Collection entries:

=-=-=-=-=

-- pv_equiv track=rewrite | github.com/sirenyige/2048 | engine.py | compute_divisor
-- ===== SOURCE A (Python) =====
-- def compute_divisor(board):
-- 	max_tile, second_max_tile, third_max_tile = 0, 0, 0
-- 	for i in range(len(board)):
-- 		for j in range(len(board[0])):
-- 			if board[i][j] > max_tile:
-- 				max_tile, second_max_tile, third_max_tile = board[i][j], max_tile, second_max_tile
-- 			elif board[i][j] > second_max_tile:
-- 				second_max_tile, third_max_tile = board[i][j], second_max_tile
-- 			elif board[i][j] > third_max_tile:
-- 				third_max_tile = board[i][j]
--
-- 	if board[0][0] != max_tile and board[0][1] != second_max_tile and board[0][2] != third_max_tile:
-- 		return 2048
-- 	elif board[0][0] != max_tile and board[0][1] != second_max_tile:
-- 		return 1024
-- 	elif board[0][0] != max_tile and board[0][2] != third_max_tile:
-- 		return 512
-- 	elif board[0][1] != second_max_tile and board[0][2] != third_max_tile:
-- 		return 256
-- 	elif board[0][0] != max_tile:
-- 		return 512
-- 	elif board[0][1] != second_max_tile:
-- 		return 256
-- 	elif board[0][2] != third_max_tile:
-- 		return 32
-- 	return 1
-- ===== SOURCE B (Python) =====
-- def compute_divisor(board):
-- 	width = len(board[0])
-- 	cells = []
-- 	for row in board:
-- 		cells.extend(row[:width])
-- 	top = sorted(cells + [0, 0, 0], reverse=True)
-- 	max_tile, second_max_tile, third_max_tile = top[0], top[1], top[2]
--
-- 	if board[0][0] != max_tile and board[0][1] != second_max_tile and board[0][2] != third_max_tile:
-- 		return 2048
-- 	elif board[0][0] != max_tile and board[0][1] != second_max_tile:
-- 		return 1024
-- 	elif board[0][0] != max_tile and board[0][2] != third_max_tile:
-- 		return 512
-- 	elif board[0][1] != second_max_tile and board[0][2] != third_max_tile:
-- 		return 256
-- 	elif board[0][0] != max_tile:
-- 		return 512
-- 	elif board[0][1] != second_max_tile:
-- 		return 256
-- 	elif board[0][2] != third_max_tile:
-- 		return 32
-- 	return 1
-- ===== Notes on version B (the rewrite author's own statement) =====
-- stated objective: simpler
-- what changed: A's hand-rolled single-pass top-3 tracking with a three-branch if/elif shift chain is replaced by flattening the scanned cells, appending the three zero floors, sorting descending, and taking the first three entries; the decision tree over board[0][0..2] is unchanged.
import Mathlib
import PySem

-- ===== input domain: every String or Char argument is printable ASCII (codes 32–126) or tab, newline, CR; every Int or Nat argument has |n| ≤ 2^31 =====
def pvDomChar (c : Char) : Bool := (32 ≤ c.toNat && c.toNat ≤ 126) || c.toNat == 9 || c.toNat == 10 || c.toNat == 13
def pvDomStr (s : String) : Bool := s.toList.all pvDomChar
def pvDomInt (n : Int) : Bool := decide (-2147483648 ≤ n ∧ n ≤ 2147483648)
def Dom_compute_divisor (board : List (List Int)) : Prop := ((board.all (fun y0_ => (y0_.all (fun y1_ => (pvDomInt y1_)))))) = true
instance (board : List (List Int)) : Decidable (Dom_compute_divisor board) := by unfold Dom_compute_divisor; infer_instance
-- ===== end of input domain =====

-- B replaces A's hand-rolled top-3 tracking loop by flattening the scanned cells, appending the
-- three zero floors, and sorting descending; the decision tree over board[0][0..2] is unchanged.

-- ===== PORT A =====
-- one iteration of A's if/elif chain updating (max_tile, second_max_tile, third_max_tile)
def pvStep (st : Int × Int × Int) (x : Int) : Int × Int × Int :=
  if x > st.1 then (x, st.1, st.2.1)
  else if x > st.2.1 then (st.1, x, st.2.1)
  else if x > st.2.2 then (st.1, st.2.1, x)
  else st

-- A's nested loop: for i in range(len(board)): for j in range(len(board[0])): …
def pvLoopA (board : List (List Int)) : Int × Int × Int :=
  (PySem.List.pyRange 0 (board.length : Int) 1).foldl
    (fun st i =>
      (PySem.List.pyRange 0 ((PySem.List.pyGetD board 0 []).length : Int) 1).foldl
        (fun st j => pvStep st (PySem.List.pyGetD (PySem.List.pyGetD board i []) j 0)) st)
    (0, 0, 0)

def compute_divisor (board : List (List Int)) : Int :=
  let st := pvLoopA board
  let max_tile := st.1
  let second_max_tile := st.2.1
  let third_max_tile := st.2.2
  let row0 := PySem.List.pyGetD board 0 []
  let b00 := PySem.List.pyGetD row0 0 0
  let b01 := PySem.List.pyGetD row0 1 0
  let b02 := PySem.List.pyGetD row0 2 0
  if b00 ≠ max_tile ∧ b01 ≠ second_max_tile ∧ b02 ≠ third_max_tile then 2048
  else if b00 ≠ max_tile ∧ b01 ≠ second_max_tile then 1024
  else if b00 ≠ max_tile ∧ b02 ≠ third_max_tile then 512
  else if b01 ≠ second_max_tile ∧ b02 ≠ third_max_tile then 256
  else if b00 ≠ max_tile then 512
  else if b01 ≠ second_max_tile then 256
  else if b02 ≠ third_max_tile then 32
  else 1

-- ===== PORT B =====
-- sorted(cells + [0,0,0], reverse=True) where cells collects row[:width] for every row
def pvTopB (board : List (List Int)) : List Int :=
  PySem.List.sorted
    ((board.foldl
        (fun acc row => acc ++ PySem.List.slice row none
          (some (((PySem.List.pyGetD board 0 []).length : Int)))) [])
      ++ [0, 0, 0])
    (fun x => x) true

def compute_divisor_alt (board : List (List Int)) : Int :=
  let top := pvTopB board
  let max_tile := PySem.List.pyGetD top 0 0
  let second_max_tile := PySem.List.pyGetD top 1 0
  let third_max_tile := PySem.List.pyGetD top 2 0
  let row0 := PySem.List.pyGetD board 0 []
  let b00 := PySem.List.pyGetD row0 0 0
  let b01 := PySem.List.pyGetD row0 1 0
  let b02 := PySem.List.pyGetD row0 2 0
  if b00 ≠ max_tile ∧ b01 ≠ second_max_tile ∧ b02 ≠ third_max_tile then 2048
  else if b00 ≠ max_tile ∧ b01 ≠ second_max_tile then 1024
  else if b00 ≠ max_tile ∧ b02 ≠ third_max_tile then 512
  else if b01 ≠ second_max_tile ∧ b02 ≠ third_max_tile then 256
  else if b00 ≠ max_tile then 512
  else if b01 ≠ second_max_tile then 256
  else if b02 ≠ third_max_tile then 32
  else 1

-- ===== PRECONDITION & SPEC =====
-- Pre_ is exactly where the Python A returns: a nonempty board whose first row has at least 3
-- cells and whose every row has at least len(board[0]) cells; everywhere else A raises IndexError.
def Pre_compute_divisor (board : List (List Int)) : Prop :=
  board ≠ [] ∧ 3 ≤ (board.headD []).length ∧ ∀ row ∈ board, (board.headD []).length ≤ row.length
instance (board : List (List Int)) : Decidable (Pre_compute_divisor board) := by
  unfold Pre_compute_divisor; infer_instance

def pvWitness_compute_divisor : List (List Int) := [[4, 2, 1], [0, 0, 2], [8, 0, 0]]

def Spec_compute_divisor (board : List (List Int)) (out : Int) : Prop := out = compute_divisor_alt board
instance (board : List (List Int)) (out : Int) : Decidable (Spec_compute_divisor board out) := by
  unfold Spec_compute_divisor; infer_instance

-- ===== CLAIM (what is proved, stated in full; the proofs are below) =====
def Claim_equal_compute_divisor : Prop := ∀ (board : List (List Int)), Dom_compute_divisor board → Pre_compute_divisor board → Spec_compute_divisor board (compute_divisor board)

-- ===== LEMMAS AND PROOFS =====

-- the first three entries of a list (with Python's 0 default, matching A's zero floors)
def pvTop3 (l : List Int) : Int × Int × Int :=
  (PySem.List.pyGetD l 0 0, PySem.List.pyGetD l 1 0, PySem.List.pyGetD l 2 0)

-- insertion into a descending list, new element AFTER equal ones (x goes before the first y < x)
def pvIns (x : Int) : List Int → List Int
  | [] => [x]
  | y :: ys => if x > y then x :: y :: ys else y :: pvIns x ys

lemma pvIns_perm (x : Int) (l : List Int) : (pvIns x l).Perm (x :: l) := by
  induction l with
  | nil => simp [pvIns]
  | cons y ys ih =>
    simp only [pvIns]
    split
    · exact List.Perm.refl _
    · exact (List.Perm.cons y ih).trans (List.Perm.swap x y ys)

lemma pvIns_pairwise (x : Int) (l : List Int) (h : l.Pairwise (· ≥ ·)) :
    (pvIns x l).Pairwise (· ≥ ·) := by
  induction l with
  | nil => simp [pvIns]
  | cons y ys ih =>
    rcases List.pairwise_cons.mp h with ⟨hy, hys⟩
    simp only [pvIns]
    split
    · rename_i hxy
      refine List.pairwise_cons.mpr ⟨?_, h⟩
      intro z hz
      rcases List.mem_cons.mp hz with hz | hz
      · omega
      · have := hy z hz; omega
    · rename_i hxy
      refine List.pairwise_cons.mpr ⟨?_, ih hys⟩
      intro z hz
      rcases List.mem_cons.mp ((pvIns_perm x ys).mem_iff.mp hz) with hz | hz
      · omega
      · exact hy z hz

lemma pvIns_length (x : Int) (l : List Int) : (pvIns x l).length = l.length + 1 := by
  induction l with
  | nil => simp [pvIns]
  | cons y ys ih => simp only [pvIns]; split <;> simp [ih]

lemma pvGetD1 {α : Type} (d a b : α) (r : List α) : PySem.List.pyGetD (a :: b :: r) 1 d = b := by
  simp [PySem.List.pyGetD, PySem.List.pyGet?, PySem.List.pyIdx?, show (0:Int) ≤ (r.length:Int) by omega]

lemma pvGetD2 {α : Type} (d a b c : α) (r : List α) : PySem.List.pyGetD (a :: b :: c :: r) 2 d = c := by
  simp [PySem.List.pyGetD, PySem.List.pyGet?, PySem.List.pyIdx?, show (2:Int) ≤ (r.length:Int) + 1 + 1 by omega]

lemma pvTop3_pvIns (x : Int) (l : List Int) (hp : l.Pairwise (· ≥ ·)) (hl : 3 ≤ l.length) :
    pvTop3 (pvIns x l) = pvStep (pvTop3 l) x := by
  rcases l with _ | ⟨a, l⟩
  · simp at hl
  rcases l with _ | ⟨b, l⟩
  · simp at hl
  rcases l with _ | ⟨c, rest⟩
  · simp at hl
  rcases List.pairwise_cons.mp hp with ⟨ha, hp2⟩
  rcases List.pairwise_cons.mp hp2 with ⟨hb, _⟩
  have hab : a ≥ b := ha b (by simp)
  have hbc : b ≥ c := hb c (by simp)
  by_cases h1 : x > a
  · simp [pvIns, h1, pvTop3, pvStep, pvGetD1, pvGetD2]
  · by_cases h2 : x > b
    · simp [pvIns, h1, h2, pvTop3, pvStep, pvGetD1, pvGetD2]
    · by_cases h3 : x > c
      · simp [pvIns, h1, h2, h3, pvTop3, pvStep, pvGetD1, pvGetD2]
      · simp [pvIns, h1, h2, h3, pvTop3, pvStep, pvGetD1, pvGetD2]

lemma fold_pvTop3 (l : List Int) :
    ∀ (acc : List Int), acc.Pairwise (· ≥ ·) → 3 ≤ acc.length →
      l.foldl pvStep (pvTop3 acc) = pvTop3 (l.foldl (fun acc x => pvIns x acc) acc) := by
  induction l with
  | nil => intro acc _ _; rfl
  | cons x xs ih =>
    intro acc hp hl
    have h1 : pvStep (pvTop3 acc) x = pvTop3 (pvIns x acc) := (pvTop3_pvIns x acc hp hl).symm
    simp only [List.foldl_cons, h1]
    exact ih (pvIns x acc) (pvIns_pairwise x acc hp) (by rw [pvIns_length]; omega)

lemma pvInsFold_perm (l : List Int) : ∀ acc : List Int,
    (l.foldl (fun acc x => pvIns x acc) acc).Perm (l ++ acc) := by
  induction l with
  | nil => intro acc; simp
  | cons x xs ih =>
    intro acc
    simp only [List.foldl_cons, List.cons_append]
    exact (ih _).trans ((List.Perm.append_left xs (pvIns_perm x acc)).trans List.perm_middle)

lemma pvInsFold_pairwise (l : List Int) : ∀ acc : List Int, acc.Pairwise (· ≥ ·) →
    (l.foldl (fun acc x => pvIns x acc) acc).Pairwise (· ≥ ·) := by
  induction l with
  | nil => intro acc h; exact h
  | cons x xs ih => intro acc h; exact ih _ (pvIns_pairwise x acc h)

-- sorted(cells ++ [0,0,0], reverse=True) equals the insertion fold
lemma sorted_eq_insFold (cells : List Int) :
    PySem.List.sorted (cells ++ [0, 0, 0]) (fun x => x) true
      = cells.foldl (fun acc x => pvIns x acc) [0, 0, 0] := by
  refine List.Perm.eq_of_pairwise (le := (· ≥ ·)) (fun a b _ _ u v => le_antisymm v u) ?_ ?_ ?_
  · exact PySem.List.sorted_pairwise_rev (cells ++ [0, 0, 0]) (fun x => x)
  · exact pvInsFold_pairwise cells [0, 0, 0] (by decide)
  · exact (PySem.List.sorted_perm (cells ++ [0, 0, 0]) (fun x => x) true).trans
      (pvInsFold_perm cells [0, 0, 0]).symm

-- A's tracking fold equals the first three of the descending sort
lemma core (cells : List Int) :
    cells.foldl pvStep (0, 0, 0)
      = pvTop3 (PySem.List.sorted (cells ++ [0, 0, 0]) (fun x => x) true) := by
  rw [sorted_eq_insFold]
  have h0 : pvTop3 [0, 0, 0] = ((0 : Int), (0 : Int), (0 : Int)) := by decide
  rw [← h0, fold_pvTop3 cells [0, 0, 0] (by decide) (by decide)]

-- one row of A's inner loop reads exactly row[:width]
lemma row_fold (w : Nat) (r : List Int) (hw : w ≤ r.length) (st : Int × Int × Int) :
    (PySem.List.pyRange 0 (w : Int) 1).foldl
        (fun st j => pvStep st (PySem.List.pyGetD r j 0)) st
      = (r.take w).foldl pvStep st := by
  have hcongr : ∀ (acc : Int × Int × Int), ∀ j ∈ PySem.List.pyRange 0 (w : Int) 1,
      pvStep acc (PySem.List.pyGetD r j 0) = pvStep acc (PySem.List.pyGetD (r.take w) j 0) := by
    intro acc j hj
    have hj' := PySem.List.mem_pyRange_one.mp hj
    congr 1
    rw [PySem.List.pyGetD_eq_getElem r 0 hj'.1 (by omega),
        PySem.List.pyGetD_eq_getElem (r.take w) 0 hj'.1 (by simp; omega)]
    simp [List.getElem_take]
  rw [PySem.List.foldl_congr_mem _ _ _ _ hcongr]
  have hlen : ((w : Int)) = ((r.take w).length : Int) := by simp [List.length_take]; omega
  rw [hlen]
  exact PySem.List.foldl_pyRange_zero_pyGetD' (r.take w) 0 pvStep st

lemma rows_fold (w : Nat) (rows : List (List Int)) (h : ∀ r ∈ rows, w ≤ r.length)
    (st : Int × Int × Int) :
    rows.foldl (fun st row =>
        (PySem.List.pyRange 0 (w : Int) 1).foldl
          (fun st j => pvStep st (PySem.List.pyGetD row j 0)) st) st
      = (rows.flatMap (fun r => r.take w)).foldl pvStep st := by
  induction rows generalizing st with
  | nil => rfl
  | cons r rows ih =>
    simp only [List.foldl_cons, List.flatMap_cons, List.foldl_append]
    rw [row_fold w r (h r (by simp)) st]
    exact ih (fun r hr => h r (by simp [hr])) _

lemma loopA_eq (board : List (List Int))
    (h : ∀ r ∈ board, (PySem.List.pyGetD board 0 []).length ≤ r.length) :
    pvLoopA board
      = (board.flatMap (fun r => r.take (PySem.List.pyGetD board 0 []).length)).foldl
          pvStep (0, 0, 0) := by
  unfold pvLoopA
  rw [PySem.List.foldl_pyRange_zero_pyGetD' board []
      (fun st row => (PySem.List.pyRange 0 ((PySem.List.pyGetD board 0 []).length : Int) 1).foldl
        (fun st j => pvStep st (PySem.List.pyGetD row j 0)) st) (0, 0, 0)]
  exact rows_fold _ board h _

lemma cellsB (w : Nat) (rows : List (List Int)) (acc : List Int) :
    rows.foldl (fun acc row => acc ++ PySem.List.slice row none (some (w : Int))) acc
      = acc ++ rows.flatMap (fun r => r.take w) := by
  simp only [PySem.List.slice_to_natCast]
  induction rows generalizing acc with
  | nil => simp
  | cons r rows ih =>
    simp only [List.foldl_cons, List.flatMap_cons]
    rw [ih]; simp

-- ===== VERDICT (by name: the statement is the Claim_ definition above) =====
theorem compute_divisor_spec : Claim_equal_compute_divisor := by
  unfold Claim_equal_compute_divisor
  intro board _ hpre
  obtain ⟨hne, h3, hrows⟩ := hpre
  have hhead : PySem.List.pyGetD board 0 [] = board.headD [] := by
    rcases board with _ | ⟨r, rows⟩
    · exact absurd rfl hne
    · simp
  have hA : pvLoopA board = pvTop3 (pvTopB board) := by
    rw [loopA_eq board (by rw [hhead]; exact hrows)]
    unfold pvTopB
    rw [cellsB _ board []]
    simp only [List.nil_append]
    exact core _
  unfold Spec_compute_divisor
  show compute_divisor board = compute_divisor_alt board
  simp only [compute_divisor, compute_divisor_alt, hA, pvTop3]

=-=-=-=-=

→ Your task:
For the string "unfold", filter the data and copy out each line where it occurs.

→ Solution below:
instance (board : List (List Int)) : Decidable (Dom_compute_divisor board) := by unfold Dom_compute_divisor; infer_instance
  unfold Pre_compute_divisor; infer_instance
  unfold Spec_compute_divisor; infer_instance
  unfold pvLoopA
  unfold Claim_equal_compute_divisor
    unfold pvTopB
  unfold Spec_compute_divisor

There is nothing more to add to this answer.